Not a sound from the pavement
Has the moon lost her memory
She is smiling alone
In the lamplight
The withered leaves collect at my feet
And the wind begins to moan
All alone in the moonlight
I can smile happy your days (I can dream of the old days)
Life was beautiful then
I remember the time I knew what happiness was
Let the memory live again
Every street lamp seems to beat
A fatalistic warning
Someone mutters and the street lamp gutters
And soon it will be morning
I must wait for the sunrise
I must think of a new life
And I mustn’t give in
When the dawn comes
Tonight will be a memory too
And a new day will begin
– Barbra Streisand –
I’ve had a great friend in school called Julia. We’ve studied together for probably 8 years. She was much smarter than me, she was beautiful and irradiated good vibrations everywhere. I guess she knew, but I had a big crush on her since I can remember, but I’ve never said anything directly about it.
We were happy as teenagers (which is getting rarer nowadays) and had lots of fun and laughs. She was an extremely funny girl and could make me laugh no matter how tough my situation was at the moment. That’s something only her and Laura have been able to do in my life.
I don’t quite remember but I believe she had to be transferred to another school on high school, so we got separated. I felt the hit pretty hard; my days were gloomy, my sense of humor suddenly faded away and I became more distant and rebel.

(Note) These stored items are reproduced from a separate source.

-- pv_equiv track=rewrite | github.com/aidsuu/penq-pennylane | lattice_geometry_utils.py | square_horizontal_pairs
-- ===== SOURCE A (Python) =====
-- def square_site_index(Lx, x, y):
--     if Lx < 1:
--         raise ValueError("Lx must be positive.")
--     if x < 0 or y < 0 or x >= Lx:
--         raise ValueError("square_site_index received out-of-range coordinates.")
--     return int(x + Lx * y)
--
-- def square_horizontal_pairs(Lx, Ly):
--     if Lx < 1 or Ly < 1:
--         raise ValueError("Lx and Ly must be positive integers.")
--     pairs = []
--     for y in range(Ly):
--         for x in range(Lx - 1):
--             left = square_site_index(Lx, x, y)
--             right = square_site_index(Lx, x + 1, y)
--             pairs.append((left, right))
--     return pairs
-- ===== SOURCE B (Python) =====
-- def square_horizontal_pairs(Lx, Ly):
--     if Lx < 1 or Ly < 1:
--         raise ValueError("Lx and Ly must be positive integers.")
--     pairs = []
--     for i in range(Lx * Ly):
--         if (i + 1) % Lx != 0:
--             pairs.append((i, i + 1))
--     return pairs
-- ===== Notes on version B (the rewrite author's own statement) =====
-- stated objective: simpler
-- what changed: Replaced the nested (y,x) loops with the square_site_index helper by a single pass over the flattened index range(Lx*Ly), emitting (i, i+1) whenever i is not at the right edge ((i+1) % Lx != 0).
import Mathlib
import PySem

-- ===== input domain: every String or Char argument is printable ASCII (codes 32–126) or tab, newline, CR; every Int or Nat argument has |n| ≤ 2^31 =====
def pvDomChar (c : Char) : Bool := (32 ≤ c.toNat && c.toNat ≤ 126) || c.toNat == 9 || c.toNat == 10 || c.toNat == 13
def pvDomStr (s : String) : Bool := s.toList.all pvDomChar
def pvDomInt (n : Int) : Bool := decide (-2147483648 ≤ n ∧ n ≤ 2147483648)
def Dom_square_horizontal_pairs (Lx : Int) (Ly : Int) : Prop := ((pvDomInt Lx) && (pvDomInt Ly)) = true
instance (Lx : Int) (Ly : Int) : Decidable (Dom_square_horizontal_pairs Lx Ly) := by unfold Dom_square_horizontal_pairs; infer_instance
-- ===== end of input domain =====

-- B replaces the nested (y,x) loops and the square_site_index helper by one pass over the
-- flattened index range(Lx*Ly), appending (i, i+1) when i is not at a right edge: simpler.
-- Both Pythons raise ValueError when Lx < 1 or Ly < 1; Pre_ excludes exactly those inputs.

-- ===== PORT A =====
-- square_site_index: the two raises become `none` (unreachable from the in-range loop calls).
def square_site_index (Lx : Int) (x : Int) (y : Int) : Option Int :=
  if Lx < 1 then none
  else if x < 0 ∨ y < 0 ∨ x ≥ Lx then none
  else some (x + Lx * y)

def square_horizontal_pairs (Lx : Int) (Ly : Int) : List (Int × Int) :=
  if Lx < 1 ∨ Ly < 1 then []   -- Python raises ValueError here; excluded by Pre_
  else
    (PySem.List.pyRange 0 Ly).foldl (fun pairs y =>
      (PySem.List.pyRange 0 (Lx - 1)).foldl (fun pairs x =>
        match square_site_index Lx x y, square_site_index Lx (x + 1) y with
        | some left, some right => pairs ++ [(left, right)]
        | _, _ => pairs) pairs) []

-- ===== PORT B =====
def square_horizontal_pairs_alt (Lx : Int) (Ly : Int) : List (Int × Int) :=
  if Lx < 1 ∨ Ly < 1 then []   -- Python raises ValueError here; excluded by Pre_
  else
    (PySem.List.pyRange 0 (Lx * Ly)).foldl (fun pairs i =>
      if PySem.Int.mod (i + 1) Lx ≠ 0 then pairs ++ [(i, i + 1)] else pairs) []

-- ===== PRECONDITION & SPEC =====
-- Pre_ excludes exactly the inputs where the Python A raises ValueError (Lx < 1 or Ly < 1).
def Pre_square_horizontal_pairs (Lx : Int) (Ly : Int) : Prop := 1 ≤ Lx ∧ 1 ≤ Ly
instance (Lx : Int) (Ly : Int) : Decidable (Pre_square_horizontal_pairs Lx Ly) := by
  unfold Pre_square_horizontal_pairs; infer_instance

def pvWitness_square_horizontal_pairs : Int × Int := (3, 2)

def Spec_square_horizontal_pairs (Lx : Int) (Ly : Int) (out : List (Int × Int)) : Prop :=
  out = square_horizontal_pairs_alt Lx Ly
instance (Lx : Int) (Ly : Int) (out : List (Int × Int)) :
    Decidable (Spec_square_horizontal_pairs Lx Ly out) := by
  unfold Spec_square_horizontal_pairs; infer_instance

-- ===== CLAIM (what is proved, stated in full; the proofs are below) =====
def Claim_equal_square_horizontal_pairs : Prop :=
  ∀ (Lx : Int) (Ly : Int), Dom_square_horizontal_pairs Lx Ly →
    Pre_square_horizontal_pairs Lx Ly →
    Spec_square_horizontal_pairs Lx Ly (square_horizontal_pairs Lx Ly)

-- ===== LEMMAS AND PROOFS =====

-- A's result, as a flatMap over rows of a map over columns.
lemma A_eq_flatMap (Lx Ly : Int) (hx : 1 ≤ Lx) (hy : 1 ≤ Ly) :
    square_horizontal_pairs Lx Ly =
      (PySem.List.pyRange 0 Ly).flatMap (fun y =>
        (PySem.List.pyRange 0 (Lx - 1)).map (fun x => (x + Lx * y, x + 1 + Lx * y))) := by
  unfold square_horizontal_pairs
  rw [if_neg (by omega)]
  rw [PySem.List.foldl_congr_mem _ _
      (fun pairs y => pairs ++ (PySem.List.pyRange 0 (Lx - 1)).map
        (fun x => (x + Lx * y, x + 1 + Lx * y))) _ ?_]
  · rw [PySem.List.foldl_append_eq_flatMap]; simp
  · intro acc y hyMem
    rw [PySem.List.mem_pyRange_one] at hyMem
    rw [PySem.List.foldl_congr_mem _ _
        (fun pairs x => pairs ++ [(x + Lx * y, x + 1 + Lx * y)]) _ ?_]
    · exact PySem.List.foldl_append_singleton_eq_map _ _ _
    · intro acc x hxMem
      rw [PySem.List.mem_pyRange_one] at hxMem
      have h1 : square_site_index Lx x y = some (x + Lx * y) := by
        unfold square_site_index
        rw [if_neg (by omega), if_neg (by omega)]
      have h2 : square_site_index Lx (x + 1) y = some (x + 1 + Lx * y) := by
        unfold square_site_index
        rw [if_neg (by omega), if_neg (by omega)]
      rw [h1, h2]

-- B's result, as a filter-then-map over the flattened range.
lemma B_eq_filterMap (Lx Ly : Int) (hx : 1 ≤ Lx) (hy : 1 ≤ Ly) :
    square_horizontal_pairs_alt Lx Ly =
      ((PySem.List.pyRange 0 (Lx * Ly)).filter
        (fun i => decide (PySem.Int.mod (i + 1) Lx ≠ 0))).map (fun i => (i, i + 1)) := by
  unfold square_horizontal_pairs_alt
  rw [if_neg (by omega)]
  rw [PySem.List.foldl_congr_mem _ _
      (fun pairs i => if (decide (PySem.Int.mod (i + 1) Lx ≠ 0)) = true
        then pairs ++ [(i, i + 1)] else pairs) _ (by intro acc i _; simp)]
  rw [PySem.List.foldl_append_if]; simp


lemma filter_row (a : Nat) (ha : 1 ≤ a) :
    (List.range a).filter (fun j : Nat => decide ((j + 1) % a ≠ 0)) = List.range (a - 1) := by
  have h : a - 1 + 1 = a := by omega
  conv_lhs => rw [← h, List.range_succ]
  rw [h, List.filter_append]
  have h1 : (List.range (a - 1)).filter (fun j : Nat => decide ((j + 1) % a ≠ 0)) =
      List.range (a - 1) := by
    apply List.filter_eq_self.mpr
    intro j hj
    rw [List.mem_range] at hj
    simp only [decide_eq_true_eq]
    rw [Nat.mod_eq_of_lt (by omega)]; omega
  have h2 : ([a - 1] : List Nat).filter (fun j : Nat => decide ((j + 1) % a ≠ 0)) = [] := by
    simp only [List.filter_cons, List.filter_nil]
    rw [if_neg]
    simp only [decide_eq_true_eq, Nat.sub_add_cancel ha, Nat.mod_self]
    omega
  rw [h1, h2, List.append_nil]

lemma key (a b : Nat) (ha : 1 ≤ a) :
    (List.range b).flatMap (fun y : Nat =>
        (List.range (a - 1)).map (fun x : Nat =>
          (((x : Int) + (a : Int) * (y : Int)), ((x : Int) + 1 + (a : Int) * (y : Int))))) =
      ((List.range (a * b)).filter
        (fun i : Nat => decide ((i + 1) % a ≠ 0))).map
          (fun i : Nat => ((i : Int), (i : Int) + 1)) := by
  induction b with
  | zero => simp
  | succ n ih =>
    have hr : List.range (a * (n + 1)) =
        List.range (a * n) ++ (List.range a).map (fun j => a * n + j) := by
      rw [Nat.mul_succ, List.range_add]
    rw [hr, List.filter_append, List.map_append, ← ih, List.range_succ, List.flatMap_append]
    congr 1
    simp only [List.flatMap_cons, List.flatMap_nil, List.append_nil]
    rw [List.filter_map]
    have hp : ((fun i : Nat => decide ((i + 1) % a ≠ 0)) ∘ fun j => a * n + j) =
        (fun j : Nat => decide ((j + 1) % a ≠ 0)) := by
      funext j
      simp only [Function.comp]
      congr 1
      rw [Nat.add_assoc, Nat.add_comm (a * n), Nat.mul_comm a n, Nat.add_mul_mod_self_right]
    rw [hp, filter_row a ha, List.map_map]
    apply List.map_congr_left
    intro x _
    simp only [Function.comp, Prod.mk.injEq]
    constructor <;> (push_cast; ring)

-- ===== VERDICT (by name: the statement is the Claim_ definition above) =====
theorem square_horizontal_pairs_spec : Claim_equal_square_horizontal_pairs := by
  intro Lx Ly _ hpre
  obtain ⟨hx, hy⟩ := hpre
  unfold Spec_square_horizontal_pairs
  rw [A_eq_flatMap Lx Ly hx hy, B_eq_filterMap Lx Ly hx hy]
  obtain ⟨a, rfl⟩ : ∃ a : Nat, Lx = (a : Int) := ⟨Lx.toNat, by omega⟩
  obtain ⟨b, rfl⟩ : ∃ b : Nat, Ly = (b : Int) := ⟨Ly.toNat, by omega⟩
  have ha : 1 ≤ a := by exact_mod_cast hx
  have hab : (a : Int) * (b : Int) = ((a * b : Nat) : Int) := by push_cast; ring
  have ha1 : (a : Int) - 1 = ((a - 1 : Nat) : Int) := by omega
  rw [hab, ha1, PySem.List.pyRange_zero_natCast, PySem.List.pyRange_zero_natCast,
    PySem.List.pyRange_zero_natCast]
  have hpred : ∀ k : Nat,
      decide (PySem.Int.mod ((k : Int) + 1) (a : Int) ≠ 0) = decide ((k + 1) % a ≠ 0) := by
    intro k
    rw [PySem.Int.mod_eq_emod_of_pos (by exact_mod_cast ha),
      show ((k : Int) + 1) = ((k + 1 : Nat) : Int) from by push_cast; ring, ← Int.natCast_mod]
    simp only [ne_eq, Nat.cast_eq_zero]
  simp only [List.flatMap_map, List.map_map, List.filter_map, Function.comp_def, hpred]
  exact key a b ha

With the advent of Facebook it got easier to find people with whom you’ve studied with and, oh God, how I’ve looked for her. Until I’ve found a group made by our classmates. What I’ve read there shocked me and brought me to my knees.

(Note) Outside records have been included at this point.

-- pv_equiv track=rewrite | github.com/DexterInd/GoPiGo3 | Projects/Pixy2LaneTracker/pixy2.py | unpack_bytes
-- ===== SOURCE A (Python) =====
-- def unpack_bytes(bytes_list,
--                  big_endian=True):
--     """
--     Unpack integers from a given list of bytes.
--
--     :param bytes_list: List of numbers of whose elements don't go over 255.
--     :param big_endian: Whether it's big endian or little endian.
--     :return: The unpacked number.
--     """
--     out = 0
--     multiplier = 1
--     if big_endian:
--         bytes_list = bytes_list[::-1]
--     for byte_number in bytes_list:
--         out += byte_number * multiplier
--         multiplier <<= 8
--
--     return out
-- ===== SOURCE B (Python) =====
-- from functools import reduce
--
-- def unpack_bytes(bytes_list, big_endian=True):
--     """Horner's method: one accumulator, no multiplier variable."""
--     seq = bytes_list if big_endian else reversed(bytes_list)
--     return reduce(lambda acc, b: acc * 256 + b, seq, 0)
-- ===== Notes on version B (the rewrite author's own statement) =====
-- stated objective: simpler
-- what changed: Replaces the reverse-then-positional-sum loop with separate (out, multiplier) state by a single-accumulator Horner fold acc*256+b (functools.reduce), choosing iteration direction instead of copying the list.
import Mathlib
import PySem

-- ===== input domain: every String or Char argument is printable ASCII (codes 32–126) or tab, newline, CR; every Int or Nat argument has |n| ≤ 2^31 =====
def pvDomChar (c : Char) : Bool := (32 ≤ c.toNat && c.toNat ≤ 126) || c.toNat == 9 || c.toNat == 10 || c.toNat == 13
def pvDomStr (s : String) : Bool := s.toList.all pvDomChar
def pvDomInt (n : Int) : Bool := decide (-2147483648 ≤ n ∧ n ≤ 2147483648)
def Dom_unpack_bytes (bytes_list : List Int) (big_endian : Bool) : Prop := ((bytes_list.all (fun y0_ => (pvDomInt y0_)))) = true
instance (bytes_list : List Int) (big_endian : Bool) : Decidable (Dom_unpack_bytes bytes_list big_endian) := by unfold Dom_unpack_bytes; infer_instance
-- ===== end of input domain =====

-- B replaces A's reverse-then-positional-sum (separate out/multiplier state) by a single-accumulator Horner fold; same O(n) cost, simpler.


-- ===== PORT A =====
-- Literal port of A: bytes_list[::-1] when big_endian, then a loop over (out, multiplier)
-- with out += byte * multiplier; multiplier <<= 8.
def unpack_bytes (bytes_list : List Int) (big_endian : Bool) : Int :=
  let bl := if big_endian then (PySem.List.slice? bytes_list none none (-1)).getD [] else bytes_list
  (bl.foldl (fun (st : Int × Int) byte_number => (st.1 + byte_number * st.2, st.2 <<< 8)) (0, 1)).1

-- ===== PORT B =====
-- Port of B: Horner fold acc*256 + b over the list (reversed when little-endian).
def unpack_bytes_alt (bytes_list : List Int) (big_endian : Bool) : Int :=
  let seq := if big_endian then bytes_list else bytes_list.reverse
  seq.foldl (fun acc b => acc * 256 + b) 0

-- ===== PRECONDITION & SPEC =====
def Spec_unpack_bytes (bytes_list : List Int) (big_endian : Bool) (out : Int) : Prop := out = unpack_bytes_alt bytes_list big_endian
instance (bytes_list : List Int) (big_endian : Bool) (out : Int) : Decidable (Spec_unpack_bytes bytes_list big_endian out) := by unfold Spec_unpack_bytes; infer_instance

-- ===== CLAIM (what is proved, stated in full; the proofs are below) =====
def Claim_equal_unpack_bytes : Prop := ∀ (bytes_list : List Int) (big_endian : Bool), Dom_unpack_bytes bytes_list big_endian → Spec_unpack_bytes bytes_list big_endian (unpack_bytes bytes_list big_endian)

-- ===== LEMMAS AND PROOFS =====

-- little-endian value of a byte list: b0 + 256*(b1 + 256*(...))
def pvLittle : List Int → Int
  | [] => 0
  | b :: t => b + 256 * pvLittle t

theorem pvLittle_append (xs : List Int) (b : Int) :
    pvLittle (xs ++ [b]) = pvLittle xs + b * 256 ^ xs.length := by
  induction xs with
  | nil => simp [pvLittle]
  | cons h t ih => simp [pvLittle, ih, List.length_cons]; ring

-- A's pair fold computes o + m * pvLittle l
theorem pvA_fold (l : List Int) (o m : Int) :
    (l.foldl (fun (st : Int × Int) byte_number => (st.1 + byte_number * st.2, st.2 <<< 8)) (o, m)).1
      = o + m * pvLittle l := by
  induction l generalizing o m with
  | nil => simp [pvLittle]
  | cons h t ih =>
      simp only [List.foldl_cons, ih, pvLittle]
      have : m <<< 8 = m * 256 := by
        rw [show (8:ℤ) = ((8:ℕ):ℤ) from rfl, Int.shiftLeft_eq_mul_pow]; norm_num
      rw [this]; ring

-- B's Horner fold computes a * 256^|l| + pvLittle l.reverse
theorem pvB_fold (l : List Int) (a : Int) :
    l.foldl (fun acc b => acc * 256 + b) a = a * 256 ^ l.length + pvLittle l.reverse := by
  induction l generalizing a with
  | nil => simp [pvLittle]
  | cons h t ih =>
      simp only [List.foldl_cons, ih, List.reverse_cons, pvLittle_append, List.length_reverse,
        List.length_cons]
      ring

-- ===== VERDICT (by name: the statement is the Claim_ definition above) =====
theorem unpack_bytes_spec : Claim_equal_unpack_bytes := by
  intro bytes_list big_endian _
  unfold Spec_unpack_bytes unpack_bytes unpack_bytes_alt
  have hslice : (PySem.List.slice? bytes_list none none (-1)).getD [] = bytes_list.reverse := by
    rw [PySem.List.slice?_none_none_neg_one]; rfl
  cases big_endian with
  | false =>
      simp only [Bool.false_eq_true, if_false]
      rw [pvA_fold, pvB_fold]
      simp [List.reverse_reverse]
  | true =>
      simp only [if_true, hslice]
      rw [pvA_fold, pvB_fold]
      simp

Julia and her sister had died in a car accident.
For you reader, you can’t grasp the suffocating sensation that took over my whole body. I’ve lost control and started sobbed uncontrollably. I’ve lost the second best friend in life to a tragedy. Why? Why them and not me? I’d trade places with Laura and Julia in a second if I could instead of having to live with this feeling of helplessness and misery.
Laura (if you’ve been reading my posts you know who she is by now) was by far the most important person I’ve met, but Julia was something special, she made my teenage years easy and happy no matter what. Just by looking at her my day would lighten up and it was like a new day had begun.
There’s not a single day I don’t think about Laura and I often see myself thinking about Julia and how her life was ripped apart so suddenly and so tragic, while my useless life keeps moving on.
“Memory” is the name of the song in the quotes from this post. It was one of my parents’ favorite song.
I will take it with all due respect and make it, just for today, Julia’s Theme.